Mientras llega la revolución

Por: Mónica Navarro

Cansada de las infidelidades de su hombre, Frida Kahlo despertó esa mañana decidida a terminar con su propia vida. Fue a visitar a un brujo que, según le habían dicho, podría ayudarla. El hombre le entregó una pócima cuyos ingredientes sólo él conocía y sentenció en tono imperioso:

—Debe beberlo todo, justo a la media noche; ni antes ni después.

Frida volvió apresurada a casa. Eran apenas las cinco de la tarde, sin embargo, no veía razones suficientes para esperar hasta la media noche, total, para morirse cualquier hora es buena. Se atavió con sus mejores galas, se recostó sobre su enorme cama de roble y se bebió enterito el contenido de aquel frasco color verdoso. Cerró los ojos esperando a que llegara la parca, pero nada ocurría. Los apretó más fuerte hasta que casi le dolieron y la huesuda seguía sin aparecer. Sintiéndose estafada se levantó furiosa de la cama y, cuando estaba a punto de tocar el picaporte de la puerta, sintió sus pies desvanecerse y cayó al suelo perdiendo por completo la conciencia.

Despertó sentada en medio de una cantina frente a una botella de tequila y un par de caballitos. No entendía lo que había pasado; su primer impulso fue huir pero caviló en que para echarse un tequilita cualquier momento era bueno. Se bebió el primero con harto coraje «Pinche brujo chismoso y trinquetero», el segundo pasó como agua «Pero ya me las pagará cuando lo vea», el tercero le llegó hasta el corazón «Diego cabrón, las cosas que hago por culpa de tus chingaderas».

En esas estaba cuando un hombre, sin pedirle permiso, se sentó en su mesa. Era moreno, de rostro fuerte y atezado, tenía bigote negro, largo y espeso y una mirada retadora.

—¿Bebiendo sola, mija? Eso no se ve nada bien.

—Yo bebo como se me da mi pinche gana.

Ante esta respuesta, el hombre soltó una carcajada que a Frida le recordó la de su Diego.

—Acompáñeme a beber, pues.

Se sirvieron cada uno otro tequila. Ella preguntó:

—¿Usted sí suele beber solo?

—Yo bebo mientras que llega la Revolución.

—Mire nomás, yo bebo esperando a un cabrón que es todas mis revoluciones.

—¿Y qué le espera a ese cabrón?

—No sé, que cambie, supongo.
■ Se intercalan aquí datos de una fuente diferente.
-- pv_equiv track=rewrite | github.com/lsjmc0224/Algo-Study | 이상준/241014-241020/BOJ_2502.py | find_tteok_count
-- ===== SOURCE A (Python) =====
-- def find_tteok_count(D, K):
--     fib = [0] * (D + 1)
--     fib[1] = 1
--     fib[2] = 1
--
--     for i in range(3, D + 1):
--         fib[i] = fib[i - 1] + fib[i - 2]
--
--     for A in range(1, K // fib[D - 1] + 1):
--         if (K - A * fib[D - 2]) % fib[D - 1] == 0:
--             B = (K - A * fib[D - 2]) // fib[D - 1]
--             return A, B
-- ===== SOURCE B (Python) =====
-- def find_tteok_count(D, K):
--     # x, y = fib(D-2), fib(D-1), keeping only the last two values
--     x, y = 0, 1
--     for _ in range(D - 2):
--         x, y = y, x + y
--     # Cassini: fib(n)^2 - fib(n-1)*fib(n+1) = (-1)^(n-1), so the modular inverse
--     # of x = fib(D-2) modulo y = fib(D-1) is x or -x depending on D's parity;
--     # the least positive solution of A*x == K (mod y) follows directly.
--     s = x if D % 2 == 1 else -x
--     A = (K * s) % y
--     if A == 0:
--         A = y
--     if A <= K // y:
--         return A, (K - A * x) // y
--     return None
-- ===== Notes on version B (the rewrite author's own statement) =====
-- stated objective: faster
-- what changed: Replaces A's trial loop over candidate day-1 counts (testing each A up to K//fib(D-1) for divisibility) with a direct closed-form solution of the linear congruence A*fib(D-2) == K (mod fib(D-1)), using Cassini's identity to get the modular inverse of fib(D-2), and keeps only the last two Fibonacci numbers instead of building the whole table.
import Mathlib
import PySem

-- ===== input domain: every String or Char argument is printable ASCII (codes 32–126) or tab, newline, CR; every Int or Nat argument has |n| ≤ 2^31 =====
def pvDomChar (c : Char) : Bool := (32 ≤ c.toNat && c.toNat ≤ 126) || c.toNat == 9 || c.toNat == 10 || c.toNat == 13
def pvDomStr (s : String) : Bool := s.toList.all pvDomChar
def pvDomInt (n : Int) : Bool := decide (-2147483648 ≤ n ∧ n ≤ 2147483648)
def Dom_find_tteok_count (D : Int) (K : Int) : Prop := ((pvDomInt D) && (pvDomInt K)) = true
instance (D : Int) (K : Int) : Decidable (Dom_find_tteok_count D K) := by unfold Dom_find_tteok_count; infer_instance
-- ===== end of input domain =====

-- B replaces A's linear search over candidate day-1 counts by solving the linear
-- congruence A·fib(D-2) ≡ K (mod fib(D-1)), with the modular inverse of fib(D-2)
-- read off Cassini's identity; objective: faster.

-- ===== PORT A =====
-- body of A's second for-loop (early return): first a in the list passing the test
def findTteokLoop (f2 f1 K : Int) : List Int → Option (List Int)
  | [] => none
  | a :: rest =>
    if PySem.Int.mod (K - a * f2) f1 = 0 then
      some [a, PySem.Int.floordiv (K - a * f2) f1]
    else findTteokLoop f2 f1 K rest

-- body of A's first for-loop: fib[i] = fib[i-1] + fib[i-2]
def fibStep (f : List Int) (i : Int) : List Int :=
  PySem.List.pySetD f i (PySem.List.pyGetD f (i - 1) 0 + PySem.List.pyGetD f (i - 2) 0)

def find_tteok_count (D : Int) (K : Int) : Option (List Int) :=
  let fib0 : List Int := List.replicate (D + 1).toNat 0
  let fib1 := PySem.List.pySetD fib0 1 1
  let fib2 := PySem.List.pySetD fib1 2 1
  let fib := (PySem.List.pyRange 3 (D + 1) 1).foldl fibStep fib2
  findTteokLoop (PySem.List.pyGetD fib (D - 2) 0) (PySem.List.pyGetD fib (D - 1) 0) K
    (PySem.List.pyRange 1 (PySem.Int.floordiv K (PySem.List.pyGetD fib (D - 1) 0) + 1) 1)

-- ===== PORT B =====
def find_tteok_count_alt (D : Int) (K : Int) : Option (List Int) :=
  let xy := (List.range (D - 2).toNat).foldl (fun (p : Int × Int) _ => (p.2, p.1 + p.2)) (0, 1)
  let s := if PySem.Int.mod D 2 = 1 then xy.1 else -xy.1
  let A0 := PySem.Int.mod (K * s) xy.2
  let A := if A0 = 0 then xy.2 else A0
  if A ≤ PySem.Int.floordiv K xy.2 then
    some [A, PySem.Int.floordiv (K - A * xy.1) xy.2]
  else none

-- ===== PRECONDITION & SPEC =====
-- Pre_ excludes exactly the inputs where A raises: for D < 2 the assignments
-- fib[1] = 1 / fib[2] = 1 hit an index outside the list (IndexError).
def Pre_find_tteok_count (D : Int) (K : Int) : Prop := 2 ≤ D
instance (D : Int) (K : Int) : Decidable (Pre_find_tteok_count D K) := by
  unfold Pre_find_tteok_count; infer_instance

def pvWitness_find_tteok_count : Int × Int := (5, 10)

def Spec_find_tteok_count (D : Int) (K : Int) (out : Option (List Int)) : Prop :=
  out = find_tteok_count_alt D K
instance (D : Int) (K : Int) (out : Option (List Int)) : Decidable (Spec_find_tteok_count D K out) := by
  unfold Spec_find_tteok_count; infer_instance

-- ===== CLAIM (what is proved, stated in full; the proofs are below) =====
def Claim_equal_find_tteok_count : Prop := ∀ (D : Int) (K : Int), Dom_find_tteok_count D K →
  Pre_find_tteok_count D K → Spec_find_tteok_count D K (find_tteok_count D K)

-- ===== LEMMAS AND PROOFS =====

-- B's pair fold computes consecutive Fibonacci numbers
theorem pairFold_fib (k : Nat) :
    (List.range k).foldl (fun (p : Int × Int) _ => (p.2, p.1 + p.2)) (0, 1)
      = ((Nat.fib k : Int), (Nat.fib (k + 1) : Int)) := by
  induction k with
  | zero => simp
  | succ n ih =>
    rw [List.range_succ, List.foldl_append, ih]
    simp [Nat.fib_add_two]

-- Cassini's identity over the integers
theorem fib_cassini (n : Nat) :
    ((Nat.fib (n + 1) : Int)) ^ 2 - (Nat.fib n : Int) * (Nat.fib (n + 2) : Int) = (-1) ^ n := by
  induction n with
  | zero => norm_num
  | succ m ih =>
    have h2 : (Nat.fib (m + 2) : Int) = (Nat.fib m : Int) + (Nat.fib (m + 1) : Int) := by
      exact_mod_cast Nat.fib_add_two
    have h3 : (Nat.fib (m + 3) : Int) = (Nat.fib (m + 1) : Int) + (Nat.fib (m + 2) : Int) := by
      exact_mod_cast Nat.fib_add_two
    rw [h2] at ih
    rw [pow_succ, h3, h2]
    linear_combination -ih

-- a Bézout certificate for B's parity-based modular inverse of fib N mod fib (N+1)
theorem cassini_bezout (d N : Nat) (hdN : d = N + 2) :
    ∃ t : Int, (if PySem.Int.mod (d : Int) 2 = 1 then (Nat.fib N : Int) else -(Nat.fib N : Int))
        * (Nat.fib N : Int) + t * (Nat.fib (N + 1) : Int) = 1 := by
  cases N with
  | zero =>
    exact ⟨1, by split_ifs <;> norm_num⟩
  | succ m =>
    have hc := fib_cassini m
    have hpar : PySem.Int.mod (d : Int) 2 = ((d % 2 : Nat) : Int) := by
      exact_mod_cast PySem.Int.mod_natCast d 2
    rcases Nat.even_or_odd m with hm | hm
    · have h1 : PySem.Int.mod (d : Int) 2 = 1 := by
        obtain ⟨c, hc'⟩ := hm
        rw [hpar]
        have : d % 2 = 1 := by omega
        rw [this]; norm_num
      rw [if_pos h1]
      refine ⟨-(Nat.fib m : Int), ?_⟩
      have hpow : ((-1 : Int)) ^ m = 1 := hm.neg_one_pow
      rw [hpow] at hc
      linear_combination hc
    · have h1 : ¬ PySem.Int.mod (d : Int) 2 = 1 := by
        obtain ⟨c, hc'⟩ := hm
        rw [hpar]
        have : d % 2 = 0 := by omega
        rw [this]; norm_num
      rw [if_neg h1]
      refine ⟨(Nat.fib m : Int), ?_⟩
      have hpow : ((-1 : Int)) ^ m = -1 := hm.neg_one_pow
      rw [hpow] at hc
      linear_combination -hc

-- A's fib-table fold: entries are Fibonacci numbers
theorem fibFold_spec (d : Nat) (hd : 2 ≤ d) (k : Nat) (hk : 3 + k ≤ d + 1) :
    (((PySem.List.pyRange 3 ((3 + k : Nat) : Int) 1).foldl fibStep
        (PySem.List.pySetD (PySem.List.pySetD (List.replicate (d + 1) (0 : Int)) 1 1) 2 1)).length
        = d + 1) ∧
    (∀ j : Nat, j < 3 + k →
      ((PySem.List.pyRange 3 ((3 + k : Nat) : Int) 1).foldl fibStep
        (PySem.List.pySetD (PySem.List.pySetD (List.replicate (d + 1) (0 : Int)) 1 1) 2 1))[j]?
        = some ((Nat.fib j : Int))) := by
  induction k with
  | zero =>
    rw [show ((3 + 0 : Nat) : Int) = 3 by norm_num,
        PySem.List.pyRange_one_eq_nil (by norm_num)]
    rw [PySem.List.pySetD_of_nonneg _ _ (by norm_num), PySem.List.pySetD_of_nonneg _ _ (by norm_num)]
    refine ⟨by simp, ?_⟩
    intro j hj
    interval_cases j <;> simp [List.getElem?_set] <;> omega
  | succ k ih =>
    have hk' : 3 + k ≤ d + 1 := by omega
    obtain ⟨ihl, ihe⟩ := ih hk'
    have hsplit : PySem.List.pyRange 3 ((3 + (k+1) : Nat) : Int) 1
        = PySem.List.pyRange 3 ((3 + k : Nat) : Int) 1 ++ [((3 + k : Nat) : Int)] := by
      rw [show ((3 + (k+1) : Nat) : Int) = ((3 + k : Nat) : Int) + 1 by push_cast; ring]
      exact PySem.List.pyRange_one_succ_right (by push_cast; omega)
    rw [hsplit, List.foldl_append]
    set L := (PySem.List.pyRange 3 ((3 + k : Nat) : Int) 1).foldl fibStep
        (PySem.List.pySetD (PySem.List.pySetD (List.replicate (d + 1) (0 : Int)) 1 1) 2 1) with hL
    have hv1 : PySem.List.pyGetD L (((3 + k : Nat) : Int) - 1) 0 = (Nat.fib (2 + k) : Int) := by
      rw [show ((3 + k : Nat) : Int) - 1 = ((2 + k : Nat) : Int) by push_cast; ring,
          PySem.List.pyGetD_natCast, List.getD_eq_getElem?_getD, ihe (2 + k) (by omega)]
      rfl
    have hv2 : PySem.List.pyGetD L (((3 + k : Nat) : Int) - 2) 0 = (Nat.fib (1 + k) : Int) := by
      rw [show ((3 + k : Nat) : Int) - 2 = ((1 + k : Nat) : Int) by push_cast; ring,
          PySem.List.pyGetD_natCast, List.getD_eq_getElem?_getD, ihe (1 + k) (by omega)]
      rfl
    have hfib : (Nat.fib (2 + k) : Int) + (Nat.fib (1 + k) : Int) = (Nat.fib (3 + k) : Int) := by
      rw [show 3 + k = (1 + k) + 2 by ring, Nat.fib_add_two, show (1 + k) + 1 = 2 + k by ring]
      push_cast; ring
    rw [List.foldl_cons, List.foldl_nil]
    unfold fibStep
    rw [hv1, hv2, hfib, PySem.List.pySetD_natCast]
    constructor
    · rw [List.length_set, ihl]
    · intro j hj
      rw [List.getElem?_set]
      by_cases hje : 3 + k = j
      · subst hje
        rw [if_pos rfl, if_pos (by omega)]
      · rw [if_neg hje]
        exact ihe j (by omega)

-- the search loop returns none when no element passes
theorem findTteokLoop_none (f2 f1 K : Int) (l : List Int)
    (h : ∀ a ∈ l, PySem.Int.mod (K - a * f2) f1 ≠ 0) :
    findTteokLoop f2 f1 K l = none := by
  induction l with
  | nil => rfl
  | cons a rest ih =>
    rw [findTteokLoop, if_neg (h a (List.mem_cons_self))]
    exact ih (fun x hx => h x (List.mem_cons_of_mem a hx))

-- the search loop returns the first passing element
theorem findTteokLoop_first (f2 f1 K a : Int) (l1 l2 : List Int)
    (h1 : ∀ x ∈ l1, PySem.Int.mod (K - x * f2) f1 ≠ 0)
    (ha : PySem.Int.mod (K - a * f2) f1 = 0) :
    findTteokLoop f2 f1 K (l1 ++ a :: l2)
      = some [a, PySem.Int.floordiv (K - a * f2) f1] := by
  induction l1 with
  | nil => rw [List.nil_append, findTteokLoop, if_pos ha]
  | cons x rest ih =>
    rw [List.cons_append, findTteokLoop, if_neg (h1 x (List.mem_cons_self))]
    exact ih (fun y hy => h1 y (List.mem_cons_of_mem x hy))

-- closed-form value of A's search loop, given a Bézout certificate for (f2, f1)
theorem loop_eq_closed (f2 f1 K s t : Int) (h1 : 0 < f1) (hbez : s * f2 + t * f1 = 1) :
    findTteokLoop f2 f1 K (PySem.List.pyRange 1 (PySem.Int.floordiv K f1 + 1) 1)
      = (if (if PySem.Int.mod (K * s) f1 = 0 then f1 else PySem.Int.mod (K * s) f1)
            ≤ PySem.Int.floordiv K f1
         then some [(if PySem.Int.mod (K * s) f1 = 0 then f1 else PySem.Int.mod (K * s) f1),
            PySem.Int.floordiv
              (K - (if PySem.Int.mod (K * s) f1 = 0 then f1 else PySem.Int.mod (K * s) f1) * f2) f1]
         else none) := by
  set A0 := PySem.Int.mod (K * s) f1 with hA0
  set A : Int := if A0 = 0 then f1 else A0 with hA
  have hA0nn : 0 ≤ A0 := PySem.Int.mod_nonneg (K * s) h1
  have hA0lt : A0 < f1 := PySem.Int.mod_lt (K * s) h1
  have hA1 : 1 ≤ A := by rw [hA]; split_ifs <;> omega
  have hAf1 : A ≤ f1 := by rw [hA]; split_ifs <;> omega
  have hAd : f1 ∣ A - A0 := by
    rw [hA]; split_ifs with h0
    · rw [h0, sub_zero]
    · simp
  have hq : A0 = K * s - f1 * (K * s / f1) := by
    rw [hA0, PySem.Int.mod_eq_emod_of_pos h1, Int.emod_def]
  have hdvd : f1 ∣ K - A * f2 := by
    obtain ⟨c, hc⟩ := hAd
    refine ⟨K * t + (K * s / f1) * f2 - c * f2, ?_⟩
    have : A = A0 + f1 * c := by omega
    rw [this, hq]
    linear_combination (-K) * hbez
  have hcop : IsCoprime f1 f2 := ⟨t, s, by linarith⟩
  have huniq : ∀ x : Int, 1 ≤ x → x < A → ¬ (f1 ∣ K - x * f2) := by
    intro x hx1 hxA hdx
    have hd2 : f1 ∣ (A - x) * f2 := by
      have := dvd_sub hdx hdvd
      have e : K - x * f2 - (K - A * f2) = (A - x) * f2 := by ring
      rwa [e] at this
    have hd3 : f1 ∣ A - x := hcop.dvd_of_dvd_mul_right hd2
    have := Int.le_of_dvd (by omega) hd3
    omega
  by_cases hle : A ≤ PySem.Int.floordiv K f1
  · rw [if_pos hle]
    have hsplit : PySem.List.pyRange 1 (PySem.Int.floordiv K f1 + 1) 1
        = PySem.List.pyRange 1 A 1 ++ (A :: PySem.List.pyRange (A + 1) (PySem.Int.floordiv K f1 + 1) 1) := by
      rw [← PySem.List.pyRange_one_cons (by omega),
          ← PySem.List.pyRange_one_append 1 A (PySem.Int.floordiv K f1 + 1) (by omega) (by omega)]
    rw [hsplit]
    apply findTteokLoop_first
    · intro x hx
      rw [PySem.List.mem_pyRange_one] at hx
      rw [Ne, PySem.Int.mod_eq_zero_iff_dvd]
      exact huniq x hx.1 hx.2
    · rw [PySem.Int.mod_eq_zero_iff_dvd]
      exact hdvd
  · rw [if_neg hle]
    apply findTteokLoop_none
    intro x hx
    rw [PySem.List.mem_pyRange_one] at hx
    rw [Ne, PySem.Int.mod_eq_zero_iff_dvd]
    exact huniq x hx.1 (by omega)


-- ===== VERDICT (by name: the statement is the Claim_ definition above) =====
theorem find_tteok_count_spec : Claim_equal_find_tteok_count := by
  unfold Claim_equal_find_tteok_count
  intro D K _ hpre
  unfold Pre_find_tteok_count at hpre
  unfold Spec_find_tteok_count
  obtain ⟨d, rfl⟩ : ∃ d : Nat, D = (d : Int) := ⟨D.toNat, (Int.toNat_of_nonneg (by omega)).symm⟩
  have hd : 2 ≤ d := by exact_mod_cast hpre
  set N := d - 2 with hN
  -- A's Fibonacci table
  have hrange : ((d : Int) + 1) = ((3 + N : Nat) : Int) := by push_cast; omega
  have htn : (((d : Int)) + 1).toNat = d + 1 := by omega
  obtain ⟨hlen, hent⟩ := fibFold_spec d hd N (by omega)
  rw [find_tteok_count]
  rw [htn, hrange]
  set fib := (PySem.List.pyRange 3 ((3 + N : Nat) : Int) 1).foldl fibStep
      (PySem.List.pySetD (PySem.List.pySetD (List.replicate (d + 1) (0 : Int)) 1 1) 2 1) with hfib
  have hget1 : PySem.List.pyGetD fib ((d : Int) - 1) 0 = (Nat.fib (N + 1) : Int) := by
    rw [show (d : Int) - 1 = ((N + 1 : Nat) : Int) by push_cast; omega,
        PySem.List.pyGetD_natCast, List.getD_eq_getElem?_getD, hent (N + 1) (by omega)]
    rfl
  have hget2 : PySem.List.pyGetD fib ((d : Int) - 2) 0 = (Nat.fib N : Int) := by
    rw [show (d : Int) - 2 = ((N : Nat) : Int) by omega,
        PySem.List.pyGetD_natCast, List.getD_eq_getElem?_getD, hent N (by omega)]
    rfl
  rw [hget1, hget2]
  -- B's side
  rw [find_tteok_count_alt]
  rw [show ((d : Int) - 2).toNat = N by omega, pairFold_fib]
  -- Bézout certificate from Cassini
  obtain ⟨t, ht⟩ := cassini_bezout d N (by omega)
  have h1 : (0 : Int) < (Nat.fib (N + 1) : Int) := by
    exact_mod_cast Nat.fib_pos.mpr (Nat.succ_pos N)
  exact loop_eq_closed _ _ K _ _ h1 ht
Que decida quedarse conmigo y sólo conmigo.

—No mija, no espere eso de nadie. Mejor morir de pie que vivir toda una vida arrodillado.

—Pero él es el amor de mi vida. No es un hombre malo, es que le gustan mucho las viejas.

—Bueno, dicen que hay hombres tan hombres que se acuestan hasta con otros hombres.

Ambos soltaron una carcajada que se escuchó en toda la cantina. A partir de ese momento hablaron de sus respectivas vidas, bebieron hasta vaciar la botella y lloraron por la patria y los amores perdidos. A punto estaba de llegar la media noche cuando el hombre se levantó de la mesa.

—Es hora de despedirme. Me espera la revolución.

—¿Será que puedo irme contigo?

Él reflexionó un instante; se avecinaba una larga noche de combates. Ella lo miró con sus enormes ojos almendrados sabiendo que él no podría negarse a llevarla consigo, total, para iniciar la revolución, todos los cuerpos son buenos.